[Dataset entries]
-- pv_equiv track=rewrite | github.com/Stunkz/ueProjet | Mare.py | jeu_fini
-- ===== SOURCE A (Python) =====
-- def case_vide(coord, grille):
--     return grille[coord[0]][coord[1]] == 0
--
-- def calcul_distance(coord_depart, coord_arrivee):
--     return (coord_arrivee[0] - coord_depart[0]), (coord_arrivee[1] - coord_depart[1])
--
-- def distance_pour_manger_pion(coord_depart, coord_arrivee):
--     distance = calcul_distance(coord_depart, coord_arrivee)
--     x = distance[0]
--     y = distance[1]
--     return ((x==2)and(y==0)) or ((x==0)and(y==2)) or ((x==-2)and(y==0)) or ((x==0)and(y==-2))
--
-- def distance_pour_deplacement(coord_depart, coord_arrivee):
--     distance = calcul_distance(coord_depart, coord_arrivee)
--     x = distance[0]
--     y = distance[1]
--     return ((x==1)and(y==0)) or ((x==0)and(y==1)) or ((x==-1)and(y==0)) or ((x==0)and(y==-1))
--
-- def pion_mangeable(grille, coord_depart, joueur):
--     for i in range(len(grille)):
--         for j in range(len(grille)):
--             coord_arrivee = (i, j)
--             distance = calcul_distance(coord_depart, coord_arrivee)
--             pion_milieu = (coord_depart[0]+(distance[0]//2),coord_depart[1]+(distance[1]//2))
--             if distance_pour_manger_pion(coord_depart, coord_arrivee) and case_vide(coord_arrivee, grille) and grille[pion_milieu[0]][pion_milieu[1]] != joueur and grille[pion_milieu[0]][pion_milieu[1]] != 0:
--                 return True
--     return False
--
-- def pion_deplacable(grille, coord_depart):
--     for i in range(len(grille)):
--         for j in range(len(grille)):
--             coord_arrivee = (i, j)
--             calcul_distance(coord_depart, coord_arrivee)
--             if case_vide(coord_arrivee, grille) and distance_pour_deplacement(coord_depart, coord_arrivee):
--                 return True
--     return False
--
-- def jeu_fini(grille, joueur):
--     #un des joueurs est en dessus de 6 pions
--     nb_pion_blanc = 0 #2
--     nb_pion_noir = 0 #1
--     for i in range(len(grille)):
--         for j in range(len(grille)):
--             if grille[i][j] == 1:
--                 nb_pion_noir+=1
--             if grille[i][j] == 2:
--                 nb_pion_blanc+=1
--
--     #un des deux joueurs ne peut plus effectuer de déplacements avec ces pions
--     pion_noir_deplacable = 0
--     pion_blanc_deplacable = 0
--     for i in range(len(grille)):
--         for j in range(len(grille)):
--             if grille[i][j] == 1 and (pion_mangeable(grille, (i, j), 1) or pion_deplacable(grille, (i,j))):
--                 pion_noir_deplacable += 1
--             if grille[i][j] == 2 and (pion_mangeable(grille, (i, j), 2) or pion_deplacable(grille, (i,j))):
--                 pion_blanc_deplacable += 1
--
--     return (nb_pion_blanc < 6 or nb_pion_noir < 6) or (pion_noir_deplacable == 0 or pion_blanc_deplacable == 0)
-- ===== SOURCE B (Python) =====
-- def _mobile(grille, n, i, j):
--     v = grille[i][j]
--     for di, dj in ((1, 0), (-1, 0), (0, 1), (0, -1)):
--         a, b = i + di, j + dj
--         if 0 <= a < n and 0 <= b < n:
--             if grille[a][b] == 0:
--                 return True
--             if grille[a][b] != v:
--                 c, d = i + 2 * di, j + 2 * dj
--                 if 0 <= c < n and 0 <= d < n and grille[c][d] == 0:
--                     return True
--     return False
--
-- def _side_mobile(grille, n, couleur):
--     for i in range(n):
--         row = grille[i]
--         for j in range(n):
--             if row[j] == couleur and _mobile(grille, n, i, j):
--                 return True
--     return False
--
-- def jeu_fini(grille, joueur):
--     n = len(grille)
--     noir = 0
--     blanc = 0
--     for row in grille:
--         for v in row[:n]:
--             if v == 1:
--                 noir += 1
--             elif v == 2:
--                 blanc += 1
--     if blanc < 6 or noir < 6:
--         return True
--     return (not _side_mobile(grille, n, 1)) or (not _side_mobile(grille, n, 2))
-- ===== Notes on version B (the rewrite author's own statement) =====
-- stated objective: faster
-- what changed: Mobility of each pion is decided by inspecting only its 4 orthogonal neighbour cells (and the landing cell behind an enemy neighbour) instead of A's full-grid scan per pion, and the function returns early once the piece-count condition already decides the result.
import Mathlib
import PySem
-- pv_equiv track=rewrite | github.com/drabbit17/advent2020 | solutions/day17/solution.py | access_element
-- ===== SOURCE A (Python) =====
-- def access_element(space, list_of_indexes):
--     try:
--         if list_of_indexes and list_of_indexes[0] < 0:
--             raise IndexError
--         elif len(list_of_indexes) > 1:
--             return access_element(space[list_of_indexes[0]], list_of_indexes[1:])
--         else:
--             return space[list_of_indexes[0]]
--     except IndexError:
--         return "."
-- ===== SOURCE B (Python) =====
-- def access_element(space, list_of_indexes):
--     # Iterative descent: a negative index anywhere, an empty path, or an
--     # out-of-range step all mean "no such element" -> ".".
--     if not list_of_indexes or any(i < 0 for i in list_of_indexes):
--         return "."
--     current = space
--     try:
--         for i in list_of_indexes:
--             current = current[i]
--     except IndexError:
--         return "."
--     return current
-- ===== Notes on version B (the rewrite author's own statement) =====
-- stated objective: simpler
-- what changed: Replaces A's recursion (with per-level try/except and list slicing) by one upfront any()-negative check plus a single iterative indexing loop under one try/except.
-- outside the precondition, e.g. on access_element([[['a']]], [0]): A returns [['a']], B returns [['a']]; on access_element([[['a']]], [0, 0]): A returns ['a'], B returns ['a']
import Mathlib
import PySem

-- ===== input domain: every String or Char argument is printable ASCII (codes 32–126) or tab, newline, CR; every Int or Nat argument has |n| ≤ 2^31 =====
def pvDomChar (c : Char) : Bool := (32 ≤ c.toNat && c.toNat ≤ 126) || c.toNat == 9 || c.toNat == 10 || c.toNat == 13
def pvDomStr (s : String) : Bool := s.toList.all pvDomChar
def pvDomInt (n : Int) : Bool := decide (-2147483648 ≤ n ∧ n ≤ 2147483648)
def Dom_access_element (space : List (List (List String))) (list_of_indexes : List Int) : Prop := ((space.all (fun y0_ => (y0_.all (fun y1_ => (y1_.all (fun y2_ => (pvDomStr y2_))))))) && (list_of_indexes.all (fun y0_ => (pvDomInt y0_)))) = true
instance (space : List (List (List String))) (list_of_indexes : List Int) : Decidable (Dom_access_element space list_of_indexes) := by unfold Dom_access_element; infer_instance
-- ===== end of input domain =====

-- B replaces A's recursion (per-level try/except, list slicing) by one upfront
-- negative-index check plus a single iterative indexing loop: simpler.

-- ===== PORT A =====
-- A is type-generic recursion; under the type convention it is transliterated
-- level by level (list-of-list-of-list, then string indexing for deeper paths).
-- Where the Python returns a non-String (in-range path of length 1 or 2, outside
-- Pre_access_element below) the port returns ".".

def aStr (s : String) : List Int → String
  | [] => "."                                   -- list_of_indexes[0]: IndexError → "."
  | i :: rest =>
    if i < 0 then "."                           -- raise IndexError → "."
    else if rest.isEmpty then
      match PySem.Str.pyGet? s i with
      | some c => String.ofList [c]                 -- return space[i]
      | none => "."
    else
      match PySem.Str.pyGet? s i with
      | some c => aStr (String.ofList [c]) rest     -- recurse into space[i]
      | none => "."

def aL1 (l : List String) : List Int → String
  | [] => "."
  | i :: rest =>
    if i < 0 then "."
    else if rest.isEmpty then
      match PySem.List.pyGet? l i with
      | some s => s
      | none => "."
    else
      match PySem.List.pyGet? l i with
      | some s => aStr s rest
      | none => "."

def aL2 (l : List (List String)) : List Int → String
  | [] => "."
  | i :: rest =>
    if i < 0 then "."
    else if rest.isEmpty then
      match PySem.List.pyGet? l i with
      | some _ => "."                           -- Python returns a list here: outside Pre_
      | none => "."
    else
      match PySem.List.pyGet? l i with
      | some l1 => aL1 l1 rest
      | none => "."

def access_element (space : List (List (List String))) (list_of_indexes : List Int) : String :=
  match list_of_indexes with
  | [] => "."                                   -- list_of_indexes[0]: IndexError → "."
  | i :: rest =>
    if i < 0 then "."
    else if rest.isEmpty then
      match PySem.List.pyGet? space i with
      | some _ => "."                           -- Python returns a list here: outside Pre_
      | none => "."
    else
      match PySem.List.pyGet? space i with
      | some l2 => aL2 l2 rest
      | none => "."

-- ===== PORT B =====
-- Source B: upfront negative check, then one indexing loop under a try/except.
-- The typed loop body is staged by level (three list levels, then string chars);
-- IndexError is 'none', caught by the final getD ".". Where the Python loop ends
-- on a non-String (in-range path of length 1 or 2, outside Pre_) the port gives none.

def bStrWalk (s : String) : List Int → Option String
  | [] => some s
  | i :: rest =>
    match PySem.Str.pyGet? s i with
    | some c => bStrWalk (String.ofList [c]) rest
    | none => none

def bNavigate (space : List (List (List String))) (idxs : List Int) : Option String :=
  match idxs with
  | i0 :: i1 :: i2 :: rest =>
    (PySem.List.pyGet? space i0).bind fun l2 =>
    (PySem.List.pyGet? l2 i1).bind fun l1 =>
    (PySem.List.pyGet? l1 i2).bind fun s =>
    bStrWalk s rest
  | _ => none                                   -- path shorter than 3 never ends on a String

def access_element_alt (space : List (List (List String))) (list_of_indexes : List Int) : String :=
  if list_of_indexes.isEmpty || list_of_indexes.any (fun i => decide (i < 0)) then "."
  else (bNavigate space list_of_indexes).getD "."

-- ===== PRECONDITION & SPEC =====
-- Pre_ excludes in-range index paths of length 1 or 2: there the Python programs
-- (both A and B) return a nested LIST, which is not a value of the declared
-- String return type.
def Pre_access_element (space : List (List (List String))) (list_of_indexes : List Int) : Prop :=
  (match list_of_indexes with
   | [i] => decide (i < 0 ∨ (space.length : Int) ≤ i)
   | [i, j] => decide (i < 0 ∨ j < 0 ∨ (space.length : Int) ≤ i ∨
                 ((space.getD i.toNat []).length : Int) ≤ j)
   | _ => true) = true
instance (space : List (List (List String))) (list_of_indexes : List Int) : Decidable (Pre_access_element space list_of_indexes) := by unfold Pre_access_element; infer_instance

def pvWitness_access_element : List (List (List String)) × List Int := ([[["ab"], ["c"]]], [0, 0, 0])

def Spec_access_element (space : List (List (List String))) (list_of_indexes : List Int) (out : String) : Prop := out = access_element_alt space list_of_indexes
instance (space : List (List (List String))) (list_of_indexes : List Int) (out : String) : Decidable (Spec_access_element space list_of_indexes out) := by unfold Spec_access_element; infer_instance

-- ===== CLAIM (what is proved, stated in full; the proofs are below) =====
def Claim_equal_access_element : Prop := ∀ (space : List (List (List String))) (list_of_indexes : List Int), Dom_access_element space list_of_indexes → Pre_access_element space list_of_indexes → Spec_access_element space list_of_indexes (access_element space list_of_indexes)

-- ===== LEMMAS AND PROOFS =====

-- A's string-level recursion agrees with B's walk once the path is nonempty.
lemma aStr_eq_walk (idxs : List Int) : ∀ s : String, idxs ≠ [] →
    aStr s idxs = (if idxs.any (fun i => decide (i < 0)) then "."
                   else (bStrWalk s idxs).getD ".") := by
  induction idxs with
  | nil => intro s h; exact absurd rfl h
  | cons i rest ih =>
    intro s _
    by_cases hi : i < 0
    · simp [aStr, hi]
    · cases rest with
      | nil =>
        cases h : PySem.List.pyGet? s.toList i <;> simp [aStr, bStrWalk, hi, h]
      | cons j rest' =>
        cases h : PySem.List.pyGet? s.toList i with
        | none => by_cases hr : (j :: rest').any (fun i => decide (i < 0)) <;>
            simp [aStr, bStrWalk, hi, h, hr]
        | some c =>
            rw [show aStr s (i :: j :: rest') = aStr (String.ofList [c]) (j :: rest') from by
                  simp [aStr, hi, h],
                ih _ (by simp)]
            simp [bStrWalk, hi, h]

theorem access_element_spec : Claim_equal_access_element := by
  intro space idxs _ hpre
  unfold Spec_access_element
  match idxs with
  | [] => rfl
  | [i] =>
    by_cases hi : i < 0
    · simp [access_element, access_element_alt, hi]
    · cases h : PySem.List.pyGet? space i <;>
        simp [access_element, access_element_alt, bNavigate, hi, h]
  | [i, j] =>
    by_cases hi : i < 0
    · simp [access_element, access_element_alt, hi]
    · cases h : PySem.List.pyGet? space i with
      | none =>
        by_cases hj : j < 0 <;>
          simp [access_element, access_element_alt, bNavigate, hi, hj, h]
      | some l2 =>
        by_cases hj : j < 0
        · simp [access_element, access_element_alt, aL2, hi, hj, h]
        · cases h2 : PySem.List.pyGet? l2 j <;>
            simp [access_element, access_element_alt, bNavigate, aL2, hi, hj, h, h2]
  | i :: j :: k :: rest =>
    by_cases hi : i < 0
    · simp [access_element, access_element_alt, hi]
    · cases h : PySem.List.pyGet? space i with
      | none =>
        by_cases hr : (j :: k :: rest).any (fun i => decide (i < 0)) <;>
          simp [access_element, access_element_alt, bNavigate, hi, h, hr]
      | some l2 =>
        by_cases hj : j < 0
        · simp [access_element, access_element_alt, aL2, hi, hj, h]
        · cases h2 : PySem.List.pyGet? l2 j with
          | none =>
            by_cases hr : (k :: rest).any (fun i => decide (i < 0)) <;>
              simp [access_element, access_element_alt, bNavigate, aL2, hi, hj, h, h2, hr]
          | some l1 =>
            by_cases hk : k < 0
            · simp [access_element, access_element_alt, aL2, aL1, hi, hj, hk, h, h2]
            · cases h3 : PySem.List.pyGet? l1 k with
              | none =>
                by_cases hr : rest.any (fun i => decide (i < 0)) <;>
                  simp [access_element, access_element_alt, bNavigate, aL2, aL1, hi, hj, hk, h, h2, h3, hr]
              | some s =>
                cases rest with
                | nil =>
                  simp [access_element, access_element_alt, bNavigate, aL2, aL1, bStrWalk, hi, hj, hk, h, h2, h3]
                | cons m rest' =>
                  by_cases hr : (m :: rest').any (fun i => decide (i < 0)) <;>
                    simp [access_element, access_element_alt, bNavigate, aL2, aL1, hi, hj, hk,
                          h, h2, h3, hr, aStr_eq_walk (m :: rest') s (by simp)]
-- pv_equiv track=rewrite | github.com/libardia/ProjectEuler | P017 - Number letter counts/main.py | lettersin
-- ===== SOURCE A (Python) =====
-- onetoninewords = ["", "one", "two", "three", "four", "five", "six", "seven", "eight", "nine"]
--
-- onetonine      = [ 0,  3,     3,     5,       4,      4,      3,     5,       5,       4    ]
--
-- tentonineteenwords = ["ten", "eleven", "twelve", "thirteen", "fourteen", "fifteen", "sixteen", "seventeen", "eighteen", "nineteen"]
--
-- tentonineteen      = [ 3,     6,        6,        8,          8,          7,         7,         9,           8,          8        ]
--
-- twentytoninetywords = ["twenty", "thirty", "forty", "fifty", "sixty", "seventy", "eighty", "ninety"]
--
-- twentytoninety      = [ 6,        6,        5,       5,       5,       7,         6,        6      ]
--
-- hundredword = "hundred"
--
-- hundred = 7
--
-- powersofthousandwords = ["thousand", "million", "billion", "trillion"]
--
-- powersofthousand      = [ 8,          7,         7,         8        ]
--
-- def lettersin(x, useand = True):
--     xint = int(x)
--     xstr = str(xint)
--
--     if xint == 0: # is exactly zero
--         return 4, "zero"
--     elif xint < 10: # One digit and not zero
--         return onetonine[xint], onetoninewords[xint]
--     elif xint < 20: # Two digits and <20
--         return tentonineteen[xint-10], tentonineteenwords[xint-10]
--     elif xint < 100: # Two digits and >=20
--         a = int(xstr[0])-2
--         b = int(xstr[1])
--         return \
--             twentytoninety[a] + onetonine[b], \
--             twentytoninetywords[a] + ("" if onetonine[b] == 0 else "-" + onetoninewords[b])
--     elif xint < 1000: # Three digits
--         a = lettersin(xstr[0])
--         b = lettersin(xstr[1:])
--         bzero = b[1] == "zero"
--
--         if bzero:
--             return \
--                 a[0] + hundred, \
--                 a[1] + " " + hundredword
--         else:
--             return \
--                 a[0] + hundred + (3 if useand else 0) + b[0], \
--                 a[1] + " " + hundredword + (" and " if useand else " ") + b[1]
--     else: # >=1000
--         if len(xstr) % 3 != 0:
--             xstr = ("0" * (3 - (len(xstr) % 3))) + xstr
--         mag = (len(xstr) // 3) - 2
--         a = lettersin(xstr[:3], False)
--         b = lettersin(xstr[3:], mag == 0)
--         bzero = b[1] == "zero"
--         return \
--             a[0] + powersofthousand[mag] + (0 if bzero else b[0]), \
--             a[1] + " " + powersofthousandwords[mag] + ("" if bzero else ", " + b[1])
-- ===== SOURCE B (Python) =====
-- ONES = [""] + "one two three four five six seven eight nine".split()
-- TEENS = "ten eleven twelve thirteen fourteen fifteen sixteen seventeen eighteen nineteen".split()
-- TENS = "twenty thirty forty fifty sixty seventy eighty ninety".split()
-- POWERS = "thousand million billion trillion".split()
--
--
-- def _small(r):
--     # words for 1..99
--     if r < 10:
--         return ONES[r]
--     if r < 20:
--         return TEENS[r - 10]
--     t, o = divmod(r, 10)
--     return TENS[t - 2] + ("-" + ONES[o] if o else "")
--
--
-- def _group(g, useand):
--     # words for 1..999
--     if g < 100:
--         return _small(g)
--     h, r = divmod(g, 100)
--     w = ONES[h] + " hundred"
--     if r:
--         w += (" and " if useand else " ") + _small(r)
--     return w
--
--
-- def lettersin(x, useand=True):
--     n = int(x)
--     if n < 0:
--         raise ValueError("lettersin: negative number")
--     if n == 0:
--         return 4, "zero"
--     groups = []
--     while n:
--         n, g = divmod(n, 1000)
--         groups.append(g)
--     # the units group takes "and" iff the thousands group is nonzero, or the
--     # whole number is below 1000 and the caller asked for it
--     and_units = groups[1] != 0 if len(groups) > 1 else useand
--     parts = []
--     for mag, g in enumerate(groups):
--         if g:
--             w = _group(g, and_units if mag == 0 else False)
--             if mag:
--                 w += " " + POWERS[mag - 1]
--             parts.insert(0, w)
--     word = ", ".join(parts)
--     return sum(c.isalpha() for c in word), word
-- ===== Notes on version B (the rewrite author's own statement) =====
-- stated objective: simpler
-- what changed: B builds only the word string in a single loop over the number's base-1000 groups (explicit group list, enumerate with a magnitude index, word tables built by splitting one literal) instead of A's recursive splitting of the zero-padded decimal string, and recovers the letter count as sum(c.isalpha()) over the finished word, dropping all of A's parallel numeric count tables.
-- outside the precondition, e.g. on lettersin(-5, True): A returns (4, 'five'), B raises ValueError; on lettersin(-12, True): A raises IndexError, B raises ValueError
import Mathlib
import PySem

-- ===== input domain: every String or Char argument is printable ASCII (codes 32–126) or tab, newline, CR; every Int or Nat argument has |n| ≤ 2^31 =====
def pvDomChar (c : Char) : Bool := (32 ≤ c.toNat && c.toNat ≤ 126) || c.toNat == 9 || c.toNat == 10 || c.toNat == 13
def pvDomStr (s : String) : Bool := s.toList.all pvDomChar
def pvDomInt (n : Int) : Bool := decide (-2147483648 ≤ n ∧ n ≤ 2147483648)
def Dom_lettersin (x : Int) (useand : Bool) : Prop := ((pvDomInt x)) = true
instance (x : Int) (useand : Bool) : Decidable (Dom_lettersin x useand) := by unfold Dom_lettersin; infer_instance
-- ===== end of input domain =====

-- B spells the number with a single loop over its base-1000 groups (explicit group list and
-- magnitude index) instead of A's recursive split of the zero-padded decimal string, and reads
-- the letter count off the finished word, dropping A's parallel numeric count tables; objective: simpler.

-- ===== PORT A =====
-- A-side word/count tables (Python list literals; the words are ASCII)
def onetoninewordsA : List (List Char) := [[], ['o', 'n', 'e'], ['t', 'w', 'o'], ['t', 'h', 'r', 'e', 'e'], ['f', 'o', 'u', 'r'], ['f', 'i', 'v', 'e'], ['s', 'i', 'x'], ['s', 'e', 'v', 'e', 'n'], ['e', 'i', 'g', 'h', 't'], ['n', 'i', 'n', 'e']]
def onetonineA : List Int := [0, 3, 3, 5, 4, 4, 3, 5, 5, 4]
def tentonineteenwordsA : List (List Char) := [['t', 'e', 'n'], ['e', 'l', 'e', 'v', 'e', 'n'], ['t', 'w', 'e', 'l', 'v', 'e'], ['t', 'h', 'i', 'r', 't', 'e', 'e', 'n'], ['f', 'o', 'u', 'r', 't', 'e', 'e', 'n'], ['f', 'i', 'f', 't', 'e', 'e', 'n'], ['s', 'i', 'x', 't', 'e', 'e', 'n'], ['s', 'e', 'v', 'e', 'n', 't', 'e', 'e', 'n'], ['e', 'i', 'g', 'h', 't', 'e', 'e', 'n'], ['n', 'i', 'n', 'e', 't', 'e', 'e', 'n']]
def tentonineteenA : List Int := [3, 6, 6, 8, 8, 7, 7, 9, 8, 8]
def twentytoninetywordsA : List (List Char) := [['t', 'w', 'e', 'n', 't', 'y'], ['t', 'h', 'i', 'r', 't', 'y'], ['f', 'o', 'r', 't', 'y'], ['f', 'i', 'f', 't', 'y'], ['s', 'i', 'x', 't', 'y'], ['s', 'e', 'v', 'e', 'n', 't', 'y'], ['e', 'i', 'g', 'h', 't', 'y'], ['n', 'i', 'n', 'e', 't', 'y']]
def twentytoninetyA : List Int := [6, 6, 5, 5, 5, 7, 6, 6]
def hundredwordA : List Char := ['h', 'u', 'n', 'd', 'r', 'e', 'd']
def hundredA : Int := 7
def powersofthousandwordsA : List (List Char) := [['t', 'h', 'o', 'u', 's', 'a', 'n', 'd'], ['m', 'i', 'l', 'l', 'i', 'o', 'n'], ['b', 'i', 'l', 'l', 'i', 'o', 'n'], ['t', 'r', 'i', 'l', 'l', 'i', 'o', 'n']]
def powersofthousandA : List Int := [8, 7, 7, 8]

◆ Your instructions ◆
Go through the records above and, whenever a line includes the word "explicit", copy it.

◆ Worked solution ◆
-- what changed: B builds only the word string in a single loop over the number's base-1000 groups (explicit group list, enumerate with a magnitude index, word tables built by splitting one literal) instead of A's recursive splitting of the zero-padded decimal string, and recovers the letter count as sum(c.isalpha()) over the finished word, dropping all of A's parallel numeric count tables.
-- B spells the number with a single loop over its base-1000 groups (explicit group list and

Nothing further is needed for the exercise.